Task statement —
In this data, count the lines in which "reachCur" appears and give only that number.
++++ Supplied data
lemma mid_step {n cur : Int} {done Q vis : List Int} {i : Int}
    (hiv : i = cur * 2 ∨ i = PySem.Int.floordiv cur 3) (H : Mid n cur done Q vis) :
    Mid n cur (done ++ [i]) (checkVirusStep (Q, vis) i).1 (checkVirusStep (Q, vis) i).2 := by
  have hcur : 0 < cur := H.curM.1
  have hi : 0 ≤ i := by
    rcases hiv with rfl | rfl
    · omega
    · rw [PySem.Int.floordiv_eq_ediv_of_pos (by norm_num)]
      exact Int.ediv_nonneg (by omega) (by norm_num)
  by_cases hrange : 0 < i ∧ i ≤ 10000
  · by_cases hm : marked vis i
    · rw [checkVirusStep_of_marked hm]
      exact { H with
        doneM := by
          intro y hy hy1 hy2
          rcases List.mem_append.mp hy with hy | hy
          · exact H.doneM y hy hy1 hy2
          · rw [List.mem_singleton] at hy
            subst hy
            exact hm }
    · obtain ⟨heq, hget⟩ := checkVirusStep_push hrange.1 hrange.2 hm
      rw [heq]
      have hms := marked_set H.len hrange.1 hrange.2
      have hmono : ∀ z, marked vis z → marked (vis.set i.toNat 1) z :=
        fun z hz => (hms z).mpr (Or.inl hz)
      have hmi : marked (vis.set i.toNat 1) i := (hms i).mpr (Or.inr rfl)
      have hiQ : i ∉ Q := fun hq => hm (H.qmark i hq)
      have hreachI : Reach i :=
        Reach.step H.reachCur (mem_nbrs.mpr ⟨by tauto, hrange.1, hrange.2⟩)
      refine { len := ?_, nodup := ?_, curNot := ?_, curM := ?_, qmark := ?_, one := ?_,
               closedOld := ?_, doneM := ?_, reach := ?_, reachCur := H.reachCur, nmem := ?_ }
      · simp [H.len]
      · rw [List.nodup_append]
        refine ⟨H.nodup, List.nodup_singleton _, ?_⟩
        intro a ha b hb
        rw [List.mem_singleton] at hb
        subst hb
        intro hab
        subst hab
        exact hiQ ha
      · intro hc
        rcases List.mem_append.mp hc with hc | hc
        · exact H.curNot hc
        · rw [List.mem_singleton] at hc
          subst hc
          exact hm H.curM
      · exact hmono _ H.curM
      · intro q hq
        rcases List.mem_append.mp hq with hq | hq
        · exact hmono _ (H.qmark q hq)
        · rw [List.mem_singleton] at hq
          subst hq
          exact hmi
      · exact hmono _ H.one
      · intro x hx hnx hxc y hy
        rcases (hms x).mp hx with hx' | rfl
        · refine hmono _ (H.closedOld x hx' ?_ hxc y hy)
          intro hxq
          exact hnx (List.mem_append_left _ hxq)
        · exact absurd (List.mem_append_right _ (List.mem_singleton_self _)) hnx
      · intro y hy hy1 hy2
        rcases List.mem_append.mp hy with hy | hy
        · exact hmono _ (H.doneM y hy hy1 hy2)
        · rw [List.mem_singleton] at hy
          subst hy
          exact hmi
      · intro q hq
        rcases List.mem_append.mp hq with hq | hq
        · exact H.reach q hq
        · rw [List.mem_singleton] at hq
          subst hq
          exact hreachI
      · intro hn
        rcases (hms n).mp hn with hn' | rfl
        · exact List.mem_append_left _ (H.nmem hn')
        · exact List.mem_append_right _ (List.mem_singleton_self _)
  · rw [checkVirusStep_out hrange hi]
    exact { H with
      doneM := by
        intro y hy hy1 hy2
        rcases List.mem_append.mp hy with hy | hy
        · exact H.doneM y hy hy1 hy2
        · rw [List.mem_singleton] at hy
          subst hy
          exact absurd ⟨hy1, hy2⟩ hrange }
++++++++
Exercise result —
2